On stage, the performance lacks the description it needed at the start to engage its audience. Instead Kirby and friend sit silently at the front of the stage in leather armchairs necking a bottle of whisky for the duration of the performance. In a way it feels a little tangled up in its messaging – it could be read as a “fuck you” to the audience, or a memory of current time, with the A/V in the background playing out the pairs internal thoughts. But for the duration of the piece, separating the white noise, the video, and the physical element before us, is a task that detracts from being able to engage with the work more fully.
Grouper
Each artist who enters into a work for Unsound enters into an immersive experience. The projects are outcomes from time spent meditating an idea with Schluz. Part of the festivals biggest strength is to allow space for collaborations that feel like a truly open sharing of ideas around whatever the festivals theme is that year.It’s the last of the evenings projects that really shine a light on how these combined efforts can really work though.
The last piece of the evening is another A/V work. It is a combined work of NIVHEK (aka Liz Harris of Grouper, and MFO) and is called “After Its Own Death”.
The piece is the most comforting of the evening, a blend of a soft soundtrack that lacks the evasiveness of the first two performances, paired with a film of isolated landscapes both natural and urban on the edge of the Russian Arctic. The work is both affecting and physical without being disturbing, provokes a more physical dislocation from The Caretaker’s piece.
Not only is there the genuinely stunning cinematography to enjoy, but also the therapeutic choral calling of Liz Harris that works not in dislocation from the piece, but in harmony. The dislocation is in the space and place we are viewing in the video, in the direct conflicts in the landscape, of cars buried under mountains of snow, and industrial factories booming out smoke all hours of the day.

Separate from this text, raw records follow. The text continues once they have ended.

-- pv_equiv track=rewrite | github.com/wenzhaojie/smart-pred | smart_pred/model/local/histogram.py | find_precentile
-- ===== SOURCE A (Python) =====
-- def find_precentile(cdf, percent, head=False):
--     """ Returns the last whole bucket (minute) before the percentile """
--     for i, value in enumerate(cdf):
--         if percent < value:
--             if head:
--                 return max(0, i-1)
--             else:
--                 return min(i+1, len(cdf))
--     return len(cdf)
-- ===== SOURCE B (Python) =====
-- def find_precentile(cdf, percent, head=False):
--     """ Returns the last whole bucket (minute) before the percentile """
--     n = len(cdf)
--     idx = n
--     for i in range(n - 1, -1, -1):
--         if percent < cdf[i]:
--             idx = i
--     if idx == n:
--         return n
--     return max(0, idx - 1) if head else min(idx + 1, n)
-- ===== Notes on version B (the rewrite author's own statement) =====
-- stated objective: alternative
-- what changed: B sweeps the list right-to-left keeping the leftmost index whose value exceeds percent, then applies the head/tail index formula once outside the loop, instead of A's forward scan with early return and the formula inlined in the branch.
import Mathlib
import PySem

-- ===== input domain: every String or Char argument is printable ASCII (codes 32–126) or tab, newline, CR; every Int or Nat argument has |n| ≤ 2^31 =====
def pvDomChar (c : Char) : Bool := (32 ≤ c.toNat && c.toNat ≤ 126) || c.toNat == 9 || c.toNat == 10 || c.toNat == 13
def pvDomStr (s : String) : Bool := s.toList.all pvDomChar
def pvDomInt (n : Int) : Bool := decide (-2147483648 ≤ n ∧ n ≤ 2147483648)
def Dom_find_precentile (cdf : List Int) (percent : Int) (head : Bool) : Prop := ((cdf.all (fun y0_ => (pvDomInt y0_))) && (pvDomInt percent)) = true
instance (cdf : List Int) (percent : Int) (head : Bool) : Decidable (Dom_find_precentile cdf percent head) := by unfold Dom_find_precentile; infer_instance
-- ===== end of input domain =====

-- A forward scan with early return: first i with percent < cdf[i] decides the result inline.
-- B (alternative, same cost): right-to-left sweep keeping the leftmost hit, formula applied once after the loop.

-- ===== PORT A =====
-- the 'for i, value in enumerate(cdf)' loop with its early returns
def find_precentile_loop (n percent : Int) (head : Bool) : List (Int × Int) → Int
  | [] => n
  | (i, v) :: rest =>
      if percent < v then
        (if head then max 0 (i - 1) else min (i + 1) n)
      else
        find_precentile_loop n percent head rest

def find_precentile (cdf : List Int) (percent : Int) (head : Bool) : Int :=
  find_precentile_loop (cdf.length : Int) percent head (PySem.List.enumerate cdf 0)

-- ===== PORT B =====
def find_precentile_alt (cdf : List Int) (percent : Int) (head : Bool) : Int :=
  let n : Int := (cdf.length : Int)
  let idx : Int :=
    (PySem.List.pyRange (n - 1) (-1) (-1)).foldl
      (fun acc i => if percent < PySem.List.pyGetD cdf i 0 then i else acc) n
  if idx = n then n
  else if head then max 0 (idx - 1) else min (idx + 1) n

-- ===== PRECONDITION & SPEC =====
def Spec_find_precentile (cdf : List Int) (percent : Int) (head : Bool) (out : Int) : Prop := out = find_precentile_alt cdf percent head
instance (cdf : List Int) (percent : Int) (head : Bool) (out : Int) : Decidable (Spec_find_precentile cdf percent head out) := by unfold Spec_find_precentile; infer_instance

-- ===== CLAIM (what is proved, stated in full; the proofs are below) =====
def Claim_equal_find_precentile : Prop := ∀ (cdf : List Int) (percent : Int) (head : Bool), Dom_find_precentile cdf percent head → Spec_find_precentile cdf percent head (find_precentile cdf percent head)

-- ===== LEMMAS AND PROOFS =====

-- A's loop over an enumeration computes the head/tail formula at the first hit (or n).
theorem find_precentile_loop_eq (n percent : Int) (head : Bool) :
    ∀ (cdf : List Int) (s : Int),
      find_precentile_loop n percent head (PySem.List.enumerate cdf s) =
        match cdf.findIdx? (fun v => percent < v) with
        | none => n
        | some k => if head then max 0 (s + k - 1) else min (s + k + 1) n := by
  intro cdf
  induction cdf with
  | nil => intro s; simp [PySem.List.enumerate_nil, find_precentile_loop, List.findIdx?_nil]
  | cons v t ih =>
      intro s
      rw [PySem.List.enumerate_cons]
      simp only [find_precentile_loop, List.findIdx?_cons]
      by_cases h : percent < v
      · simp [h]
      · simp only [h, decide_eq_true_eq, ih (s + 1)]
        cases ht : t.findIdx? (fun v => percent < v) with
        | none => simp
        | some k =>
            simp only [Option.map_some]
            have : s + 1 + (k : Int) = s + ((k : Nat) + 1 : Nat) := by push_cast; ring
            cases head <;> simp [this]

-- B's right-to-left sweep computes the index of the first hit (or n).
theorem sweep_eq (percent : Int) :
    ∀ (cdf : List Int) (s n : Int),
      (PySem.List.enumerate cdf s).reverse.foldl
          (fun acc (p : Int × Int) => if percent < p.2 then p.1 else acc) n =
        match cdf.findIdx? (fun v => percent < v) with
        | none => n
        | some k => s + (k : Int) := by
  intro cdf
  induction cdf with
  | nil => intro s n; simp [PySem.List.enumerate_nil, List.findIdx?_nil]
  | cons v t ih =>
      intro s n
      rw [PySem.List.enumerate_cons]
      simp only [List.reverse_cons, List.foldl_append, List.foldl_cons, List.foldl_nil,
        List.findIdx?_cons, ih (s + 1) n]
      by_cases h : percent < v
      · simp [h]
      · simp only [h, decide_eq_true_eq, if_neg, not_false_iff]
        cases ht : t.findIdx? (fun v => percent < v) with
        | none => simp
        | some k =>
            simp only [Option.map_some]
            push_cast; ring_nf

-- B's countdown range fold is the fold over the reversed enumeration.
theorem alt_idx_eq (cdf : List Int) (percent : Int) :
    (PySem.List.pyRange ((cdf.length : Int) - 1) (-1) (-1)).foldl
        (fun acc i => if percent < PySem.List.pyGetD cdf i 0 then i else acc) (cdf.length : Int) =
      (PySem.List.enumerate cdf 0).reverse.foldl
        (fun acc (p : Int × Int) => if percent < p.2 then p.1 else acc) (cdf.length : Int) := by
  rw [PySem.List.pyRange_neg_one_eq_reverse]
  have h1 : ((-1 : Int) + 1) = 0 := by norm_num
  have h2 : ((cdf.length : Int) - 1 + 1) = (cdf.length : Int) := by ring
  rw [h1, h2]
  rw [PySem.List.enumerate_eq_map_pyRange (d := 0)]
  simp only [PySem.List.len_eq]
  rw [← List.map_reverse, List.foldl_map]

theorem findIdx?_lt_length {p : Int → Bool} {cdf : List Int} {k : Nat}
    (h : cdf.findIdx? p = some k) : k < cdf.length :=
  List.findIdx?_eq_some_iff_findIdx_eq.mp h |>.1

theorem find_precentile_eq_alt (cdf : List Int) (percent : Int) (head : Bool) :
    find_precentile cdf percent head = find_precentile_alt cdf percent head := by
  unfold find_precentile find_precentile_alt
  simp only []
  rw [alt_idx_eq cdf percent, sweep_eq percent cdf 0 (cdf.length : Int),
      find_precentile_loop_eq (cdf.length : Int) percent head cdf 0]
  cases ht : cdf.findIdx? (fun v => percent < v) with
  | none => simp
  | some k =>
      have hk : k < cdf.length := findIdx?_lt_length ht
      have hne : (0 : Int) + (k : Int) ≠ (cdf.length : Int) := by
        have : (k : Int) < (cdf.length : Int) := by exact_mod_cast hk
        omega
      simp only [if_neg hne]

-- ===== VERDICT (by name: the statement is the Claim_ definition above) =====
theorem find_precentile_spec : Claim_equal_find_precentile := by
  intro cdf percent head _
  exact find_precentile_eq_alt cdf percent head
-- pv_equiv track=rewrite | github.com/irfanahme/tests_assigment | Q1.py | find_sums
-- ===== SOURCE A (Python) =====
-- def find_sums(n):
--     fact = 1
--     num = []
--     sums = 0
--     for i in range(1,n+1):
--         fact*=i
--     num=map(int, str(fact))
--     for i in num:
--         sums+=i
--     return sums
-- ===== SOURCE B (Python) =====
-- def find_sums(n):
--     # n! via divide-and-conquer binary splitting: prod(lo, hi) multiplies two
--     # balanced halves, so the big operands meet only O(log n) times (much less
--     # long-number work than A's one-by-one fold), then sum the decimal digits.
--     def prod(lo, hi):
--         if lo > hi:
--             return 1
--         if lo == hi:
--             return lo
--         mid = (lo + hi) // 2
--         return prod(lo, mid) * prod(mid + 1, hi)
--     fact = prod(1, n)
--     return sum(ord(c) - 48 for c in str(fact))
-- ===== Notes on version B (the rewrite author's own statement) =====
-- stated objective: alternative
-- what changed: B builds n! by a recursive divide-and-conquer (binary-splitting) product of balanced halves instead of A's linear left fold multiplying one factor at a time, then sums the decimal digits of str(fact) arithmetically from the character codes.
import Mathlib
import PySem

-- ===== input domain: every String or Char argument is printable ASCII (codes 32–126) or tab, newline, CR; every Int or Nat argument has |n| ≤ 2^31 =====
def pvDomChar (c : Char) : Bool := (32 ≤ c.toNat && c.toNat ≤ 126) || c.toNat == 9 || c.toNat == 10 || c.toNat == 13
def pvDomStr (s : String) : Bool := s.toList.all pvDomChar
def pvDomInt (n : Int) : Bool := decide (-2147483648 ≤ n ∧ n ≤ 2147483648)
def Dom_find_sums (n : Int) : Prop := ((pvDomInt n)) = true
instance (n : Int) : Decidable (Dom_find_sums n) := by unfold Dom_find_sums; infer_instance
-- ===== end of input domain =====

-- B builds n! by a recursive divide-and-conquer (binary-splitting) product instead of A's linear fold.


-- ===== PORT A =====
def find_sums (n : Int) : Int :=
  let fact := (PySem.List.pyRange 1 (n + 1) 1).foldl (fun fact i => fact * i) 1
  -- num = map(int, str(fact)); int(c) on a single decimal digit character is c.toNat - 48,
  -- exact here since str(fact) of fact ≥ 1 consists of digit characters only
  let num := (PySem.Int.toChars fact).map (fun c => ((c.toNat : Int) - 48))
  num.foldl (fun sums i => sums + i) 0

-- ===== PORT B =====
-- prod(lo, hi): the divide-and-conquer product of lo..hi (1 when lo > hi)
def pvProd (lo hi : Int) : Int :=
  if lo > hi then 1
  else if lo = hi then lo
  else
    let mid := PySem.Int.floordiv (lo + hi) 2
    pvProd lo mid * pvProd (mid + 1) hi
termination_by (hi - lo).toNat
decreasing_by
  all_goals
    simp only [PySem.Int.floordiv_eq_ediv_of_pos (by norm_num : (0:Int) < 2)]
    omega

def find_sums_alt (n : Int) : Int :=
  let fact := pvProd 1 n
  -- sum(ord(c) - 48 for c in str(fact))
  ((PySem.Int.toChars fact).map (fun c => ((c.toNat : Int) - 48))).sum

-- ===== PRECONDITION & SPEC =====
def Spec_find_sums (n : Int) (out : Int) : Prop := out = find_sums_alt n
instance (n : Int) (out : Int) : Decidable (Spec_find_sums n out) := by unfold Spec_find_sums; infer_instance

-- ===== CLAIM (what is proved, stated in full; the proofs are below) =====
def Claim_equal_find_sums : Prop := ∀ (n : Int), Dom_find_sums n → Spec_find_sums n (find_sums n)

-- ===== LEMMAS AND PROOFS =====

lemma pv_foldl_mul_acc (l : List Int) : ∀ a b : Int,
    l.foldl (fun f i => f * i) (a * b) = a * l.foldl (fun f i => f * i) b := by
  induction l with
  | nil => intro a b; simp
  | cons j l ih => intro a b; simp only [List.foldl_cons]; rw [mul_assoc, ih]

-- the binary-splitting product equals the left fold over the same range
lemma pv_prod_eq (lo hi : Int) :
    pvProd lo hi = (PySem.List.pyRange lo (hi + 1) 1).foldl (fun f i => f * i) 1 := by
  induction lo, hi using pvProd.induct with
  | case1 lo hi h =>
    rw [pvProd, if_pos h, PySem.List.pyRange_one_eq_nil (by omega)]
    simp
  | case2 lo h =>
    rw [pvProd, if_neg h, if_pos rfl, PySem.List.pyRange_one_singleton]
    simp
  | case3 lo hi h he mid ih1 ih2 =>
    rw [pvProd, if_neg h, if_neg he]
    show pvProd lo mid * pvProd (mid + 1) hi = _
    have hm : mid = (lo + hi) / 2 := by
      show PySem.Int.floordiv (lo + hi) 2 = (lo + hi) / 2
      rw [PySem.Int.floordiv_eq_ediv_of_pos (by norm_num : (0:Int) < 2)]
    have hbound : lo ≤ mid ∧ mid < hi := by
      constructor <;> (rw [hm]; omega)
    rw [PySem.List.pyRange_one_append lo (mid + 1) (hi + 1) (by omega) (by omega),
        List.foldl_append, ih1, ih2]
    have : (PySem.List.pyRange lo (mid + 1) 1).foldl (fun f i => f * i) 1
             * (PySem.List.pyRange (mid + 1) (hi + 1) 1).foldl (fun f i => f * i) 1
           = (PySem.List.pyRange (mid + 1) (hi + 1) 1).foldl (fun f i => f * i)
               ((PySem.List.pyRange lo (mid + 1) 1).foldl (fun f i => f * i) 1) := by
      rw [← mul_one ((PySem.List.pyRange lo (mid + 1) 1).foldl (fun f i => f * i) 1),
          pv_foldl_mul_acc, mul_one]
    rw [this]

lemma pv_foldl_add_id (l : List Int) : ∀ a : Int, l.foldl (fun s i => s + i) a = a + l.sum := by
  induction l with
  | nil => simp
  | cons x xs ih => intro a; simp [List.foldl_cons, ih, add_assoc]

-- ===== VERDICT (by name: the statement is the Claim_ definition above) =====
theorem find_sums_spec : Claim_equal_find_sums := by
  intro n _
  unfold Spec_find_sums find_sums find_sums_alt
  simp only []
  rw [pv_prod_eq 1 n, pv_foldl_add_id, zero_add]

A gig with a setup like this is rare in London, and something that can be really enjoyed. It feels nice in the two intervals between the works on stage tonight that conversation quickly turns to the things presented to us on stage. It is the discussion and difference in people’s personal viewpoints of the works that bring it to life. And I think it’s here that Unsound Festival and its curatorial line has most strength.
It is this ability to converse around very human themes, and a set of very different communications of these ideas, that make the project an exciting thing to witness. Where some works may feel awkward and like they need more explanation, others shine brightly.